Both interviewers found him to be polite and self-effacing. Rolling Stone particularly remarked on his “deep, genteel British accent”, which might more accurately be described as educated north London. He is the sort of young man who never forgets to say please and thank you: if your daughter brought him home one day, you’d bring out the best tea cups in celebration.
Baron Cohen was born in 1971 into a middle-class Jewish family, one of three sons (one of his brothers wrote the music for Borat). His father runs a menswear shop and his maternal grandmother trained as a ballet dancer in Nazi Germany. She fled in 1936 to Israel, where she set up a fitness centre. “She was the last Jewish girl to be taught ballet in Germany,” says her grandson.
Religion is observed in the Baron Cohen family but does not dominate. “I wouldn’t say I am a religious Jew,” he told NPR. “I am proud of my Jewish identity and there are certain things I do and customs I keep.”
It’s what you might call Church of England Jewish: he tries to keep kosher and attends synagogue about twice a year. Where possible he goes home on Fridays to observe the Sabbath with his family. Not that he gets home very often. He lives in Los Angeles with his fiancée, the Australian actress Isla Fisher (perhaps best known as Shannon from Home and Away).
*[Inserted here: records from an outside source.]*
-- pv_equiv track=rewrite | github.com/boliwar/wine | main.py | get_str_years
-- ===== SOURCE A (Python) =====
-- def get_str_years(years):
--     if len(str(years)) == 2 and (years // 10) == 1:
--         return 'лет'
--
--     if len(str(years)) > 1:
--         return get_str_years(years % (10 ** (len(str(years)) - 1)))
--
--     if years == 1:
--         return 'год'
--     elif years in (2, 3, 4):
--         return 'года'
--     else:
--         return 'лет'
-- ===== SOURCE B (Python) =====
-- def get_str_years(years):
--     if 11 <= years % 100 <= 14:
--         return 'лет'
--     d = years % 10
--     if d == 1:
--         return 'год'
--     if d in (2, 3, 4):
--         return 'года'
--     return 'лет'
-- ===== Notes on version B (the rewrite author's own statement) =====
-- stated objective: idiomatic
-- what changed: Replaced the recursive digit-stripping via str(years) lengths and 10**k moduli with the standard closed-form Russian-plural rule on years % 100 and years % 10 (no recursion, no string conversion).
import Mathlib
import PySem

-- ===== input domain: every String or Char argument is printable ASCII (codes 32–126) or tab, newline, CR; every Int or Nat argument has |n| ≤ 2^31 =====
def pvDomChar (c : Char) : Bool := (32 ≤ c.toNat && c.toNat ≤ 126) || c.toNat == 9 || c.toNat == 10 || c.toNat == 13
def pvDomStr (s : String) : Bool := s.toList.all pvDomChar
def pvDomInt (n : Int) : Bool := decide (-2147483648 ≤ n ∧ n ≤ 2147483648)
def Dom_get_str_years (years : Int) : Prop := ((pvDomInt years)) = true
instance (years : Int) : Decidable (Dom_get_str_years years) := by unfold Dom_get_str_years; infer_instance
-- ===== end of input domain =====

-- B replaces A's recursive digit-stripping (via len(str(years)) and 10**k moduli) with the
-- standard closed-form Russian-plural rule on years % 100 / years % 10 (objective: idiomatic).

-- ===== PORT A =====
-- The fuel argument only guards totality: each recursive call strictly shortens str(years),
-- so fuel = len(str(years)) always suffices (proved below in aux_eq_alt).
def getStrYearsAux : Nat → Int → String
  | 0, _ => ""
  | fuel+1, years =>
    if (PySem.Int.toChars years).length = 2 ∧ PySem.Int.floordiv years 10 = 1 then "лет"
    else if 1 < (PySem.Int.toChars years).length then
      getStrYearsAux fuel (PySem.Int.mod years (10 ^ ((PySem.Int.toChars years).length - 1)))
    else if years = 1 then "год"
    else if years = 2 ∨ years = 3 ∨ years = 4 then "года"
    else "лет"

def get_str_years (years : Int) : String :=
  getStrYearsAux (PySem.Int.toChars years).length years

-- ===== PORT B =====
def get_str_years_alt (years : Int) : String :=
  if 11 ≤ PySem.Int.mod years 100 ∧ PySem.Int.mod years 100 ≤ 14 then "лет"
  else if PySem.Int.mod years 10 = 1 then "год"
  else if PySem.Int.mod years 10 = 2 ∨ PySem.Int.mod years 10 = 3 ∨ PySem.Int.mod years 10 = 4 then "года"
  else "лет"

-- ===== PRECONDITION & SPEC =====
def Spec_get_str_years (years : Int) (out : String) : Prop := out = get_str_years_alt years
instance (years : Int) (out : String) : Decidable (Spec_get_str_years years out) := by unfold Spec_get_str_years; infer_instance

-- ===== CLAIM (what is proved, stated in full; the proofs are below) =====
def Claim_equal_get_str_years : Prop := ∀ (years : Int), Dom_get_str_years years → Spec_get_str_years years (get_str_years years)

-- ===== LEMMAS AND PROOFS =====

lemma toDigitsCore10_len (fuel : Nat) : ∀ (n : Nat) (ds : List Char), n < fuel →
    (Nat.toDigitsCore 10 fuel n ds).length = ds.length + Nat.log 10 n + 1 := by
  induction fuel with
  | zero => intro n ds h; omega
  | succ fuel ih =>
    intro n ds h
    rw [Nat.toDigitsCore]
    by_cases h0 : n / 10 = 0
    · have hn : n < 10 := by omega
      rw [if_pos h0]
      have : Nat.log 10 n = 0 := Nat.log_eq_zero_iff.mpr (Or.inl hn)
      simp [this]
    · rw [if_neg h0]
      have hn : 10 ≤ n := by
        by_contra hc
        exact h0 (Nat.div_eq_of_lt (by omega))
      have hrec : n / 10 < fuel := by
        have := Nat.div_lt_self (by omega : 0 < n) (by omega : 1 < 10)
        omega
      rw [ih (n / 10) _ hrec]
      have hlog : Nat.log 10 (n / 10) = Nat.log 10 n - 1 := Nat.log_div_base 10 n
      have hpos : 0 < Nat.log 10 n := Nat.log_pos (by omega) hn
      simp only [List.length_cons]
      omega

lemma toDigits10_len (n : Nat) : (Nat.toDigits 10 n).length = Nat.log 10 n + 1 := by
  rw [Nat.toDigits]
  simpa using toDigitsCore10_len (n+1) n [] (Nat.lt_succ_self n)

lemma toChars_of_nonneg (y : Int) (h : 0 ≤ y) :
    PySem.Int.toChars y = Nat.toDigits 10 y.toNat := by
  simp [PySem.Int.toChars, not_lt.mpr h]

lemma toChars_len_nonneg (y : Int) (h : 0 ≤ y) :
    (PySem.Int.toChars y).length = Nat.log 10 y.toNat + 1 := by
  rw [toChars_of_nonneg y h, toDigits10_len]

lemma toChars_len_neg (y : Int) (h : y < 0) :
    (PySem.Int.toChars y).length = Nat.log 10 y.natAbs + 2 := by
  simp [PySem.Int.toChars, h, toDigits10_len]

lemma toChars_len_pos (y : Int) : 0 < (PySem.Int.toChars y).length := by
  by_cases h : y < 0
  · rw [toChars_len_neg y h]; omega
  · rw [toChars_len_nonneg y (by omega)]; omega

lemma len_le_one (y : Int) (h : (PySem.Int.toChars y).length ≤ 1) : 0 ≤ y ∧ y ≤ 9 := by
  by_cases hneg : y < 0
  · rw [toChars_len_neg y hneg] at h; omega
  · push Not at hneg
    rw [toChars_len_nonneg y hneg] at h
    have hlog : Nat.log 10 y.toNat = 0 := by omega
    have : y.toNat < 10 := by
      by_contra hc
      have := Nat.log_pos (by omega : 1 < 10) (by omega : 10 ≤ y.toNat)
      omega
    omega

lemma len_eq_two (y : Int) (h : (PySem.Int.toChars y).length = 2) :
    (10 ≤ y ∧ y ≤ 99) ∨ (-9 ≤ y ∧ y ≤ -1) := by
  by_cases hneg : y < 0
  · rw [toChars_len_neg y hneg] at h
    have hlog : Nat.log 10 y.natAbs = 0 := by omega
    have : y.natAbs < 10 := by
      by_contra hc
      have := Nat.log_pos (by omega : 1 < 10) (by omega : 10 ≤ y.natAbs)
      omega
    omega
  · push Not at hneg
    rw [toChars_len_nonneg y hneg] at h
    have hlog : Nat.log 10 y.toNat = 1 := by omega
    have hne : y.toNat ≠ 0 := by
      intro hc; rw [hc, Nat.log_zero_right] at hlog; omega
    have hlo : 10 ^ 1 ≤ y.toNat := by
      calc 10 ^ 1 = 10 ^ Nat.log 10 y.toNat := by rw [hlog]
      _ ≤ y.toNat := Nat.pow_log_le_self 10 hne
    have hhi : y.toNat < 10 ^ 2 := by
      have := Nat.lt_pow_succ_log_self (by omega : 1 < 10) y.toNat
      rw [hlog] at this
      exact this
    left
    omega

lemma alt_let_10_19 (y : Int) (h1 : 10 ≤ y) (h2 : y ≤ 19) : get_str_years_alt y = "лет" := by
  interval_cases y <;> decide

lemma alt_congr (y n : Int) (hn : 0 < n) (h100 : (100:Int) ∣ n) :
    get_str_years_alt (PySem.Int.mod y n) = get_str_years_alt y := by
  have h10 : (10:Int) ∣ n := dvd_trans (by norm_num) h100
  unfold get_str_years_alt
  simp only [PySem.Int.mod_eq_emod_of_pos hn,
    PySem.Int.mod_eq_emod_of_pos (show (0:Int) < 100 by norm_num),
    PySem.Int.mod_eq_emod_of_pos (show (0:Int) < 10 by norm_num)]
  rw [Int.emod_emod_of_dvd y h100, Int.emod_emod_of_dvd y h10]

lemma alt_mod10 (y : Int) (h : ¬(11 ≤ y % 100 ∧ y % 100 ≤ 14)) :
    get_str_years_alt (PySem.Int.mod y 10) = get_str_years_alt y := by
  unfold get_str_years_alt
  simp only [PySem.Int.mod_eq_emod_of_pos (show (0:Int) < 100 by norm_num),
    PySem.Int.mod_eq_emod_of_pos (show (0:Int) < 10 by norm_num)]
  have h0 : 0 ≤ y % 10 := Int.emod_nonneg y (by norm_num)
  have h1 : y % 10 < 10 := Int.emod_lt_of_pos y (by norm_num)
  rw [Int.emod_eq_of_lt h0 (by omega), Int.emod_emod_of_dvd y dvd_rfl,
    if_neg (by omega), if_neg h]

lemma aux_eq_alt : ∀ (fuel : Nat) (y : Int), (PySem.Int.toChars y).length ≤ fuel →
    getStrYearsAux fuel y = get_str_years_alt y := by
  intro fuel
  induction fuel with
  | zero =>
    intro y h
    exact absurd h (by have := toChars_len_pos y; omega)
  | succ fuel ih =>
    intro y h
    rw [getStrYearsAux]
    split_ifs with h1 h2 h3 h4
    -- branch 1: len == 2 and years // 10 == 1
    · obtain ⟨hrange1, hrange2⟩ :=
        ((PySem.Int.floordiv_eq_iff_of_pos (show (0:Int) < 10 by norm_num)).mp h1.2)
      exact (alt_let_10_19 y (by omega) (by omega)).symm
    -- branch 2: len > 1, recurse on years % 10^(len-1)
    · set L := (PySem.Int.toChars y).length with hL
      have hkpos : 0 < L - 1 := by omega
      have hpow : (0:Int) < 10 ^ (L - 1) := pow_pos (by norm_num) _
      set y' := PySem.Int.mod y (10 ^ (L - 1)) with hy'
      have hy'0 : 0 ≤ y' := PySem.Int.mod_nonneg y hpow
      have hy'lt : y' < 10 ^ (L - 1) := PySem.Int.mod_lt y hpow
      have hy'nat : y'.toNat < 10 ^ (L - 1) := by
        have : ((10:Int)) ^ (L-1) = ((10 ^ (L-1) : Nat) : Int) := by push_cast; ring
        omega
      have hlen' : (PySem.Int.toChars y').length ≤ fuel := by
        rw [toChars_of_nonneg y' hy'0]
        have := Nat.toDigits_length 10 y'.toNat (L - 1) hkpos hy'nat
        omega
      rw [ih y' hlen']
      by_cases hL2 : L = 2
      · -- len == 2 and years // 10 ≠ 1 : y ∈ 20..99 ∪ -9..-1
        have hr := len_eq_two y (by omega)
        have hnot1 : ¬ PySem.Int.floordiv y 10 = 1 := fun hc => h1 ⟨hL2, hc⟩
        have hnot10_19 : ¬(10 ≤ y ∧ y ≤ 19) := by
          intro hc
          exact hnot1 ((PySem.Int.floordiv_eq_iff_of_pos
            (show (0:Int) < 10 by norm_num)).mpr ⟨by omega, by omega⟩)
        have hm : ¬(11 ≤ y % 100 ∧ y % 100 ≤ 14) := by
          rcases hr with ⟨ha, hb⟩ | ⟨ha, hb⟩
          · rw [Int.emod_eq_of_lt (by omega) (by omega)]; omega
          · omega
        have : (10:Int) ^ (L - 1) = 10 := by rw [hL2]; norm_num
        rw [hy', this]
        exact alt_mod10 y hm
      · -- len ≥ 3 : 100 divides 10^(len-1), so B only sees y through y % 100 and y % 10
        have hdvd : (100:Int) ∣ 10 ^ (L - 1) := by
          have h3 : L - 1 = 2 + (L - 3) := by omega
          rw [h3, pow_add]
          exact dvd_mul_of_dvd_left (by norm_num : (100:Int) ∣ 10 ^ 2) _
        exact alt_congr y _ hpow hdvd
    -- branches 3–5: single "digit"
    all_goals {
      obtain ⟨hy0, hy9⟩ := len_le_one y (by omega)
      unfold get_str_years_alt
      interval_cases y <;> simp_all
    }

-- ===== VERDICT (by name: the statement is the Claim_ definition above) =====
theorem get_str_years_spec : Claim_equal_get_str_years := by
  intro y _
  unfold Spec_get_str_years get_str_years
  exact aux_eq_alt _ y le_rfl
It was thanks to one Jewish tradition that he got his first taste of showbiz: his breakdancing group provided the entertainment at his bar mitzvah. “As a kid I was very into rap,” he told Rolling Stone. “I used to breakdance. Starting at the age of 12 my mother would take me and my crew in the back of her Volvo. We had the linoleum in the back, and she’d drive us to Covent Garden in the dead middle of winter. We’d pull out the lino and start breaking.
“Essentially we were middle-class Jewish boys who were adopting this culture, which we thought was very cool. That was sort of the origins of Ali G.”
By then he had also discovered the joy of comedy. At eight years old he began a life-long admiration for Peter Sellers after seeing one of the Pink Panther films. Later his brothers sneaked him into a cinema — underage — to see Monty Python’s Life of Brian.
The embarrassing secret of the young breakdance posse was that they were actually pupils at Haberdashers’ Aske’s, a private school on the outskirts of north London. Baron Cohen left there to enjoy a gap year on a kibbutz and then went on to study history at Cambridge, where he wrote a dissertation on Jews in the US civil rights movement, joined the Footlights and honed his acting skills in less conventional ways.
“I started developing characters partly as a way to get into places without paying,” he says. “At Cambridge there was something called the Cambridge balls, which at that time cost about £120 per head. I would try to get myself and other people in pretending to be the band or something. I remember when I came to New York at the age of 23 me and my friends would get into clubs claiming we were bouncers or drug dealers.”
On graduating from Cambridge he gave himself five years to make it in show business before getting a proper job, probably training as a barrister. He found work on an obscure satellite station before moving to London Weekend Television, where he credits director Mike Toppin — a veteran of Ealing comedy — with encouraging him to develop comic characters.
The first was MC Jocelyn Cheadle-Hume, an Ali G-style figure loosely based on the Radio 1 DJ Tim Westwood, who affects a gangsta rapper style despite being white and the son of a bishop. One day, while out filming as this character, Baron Cohen spotted a group of white skateboarders and went to join them.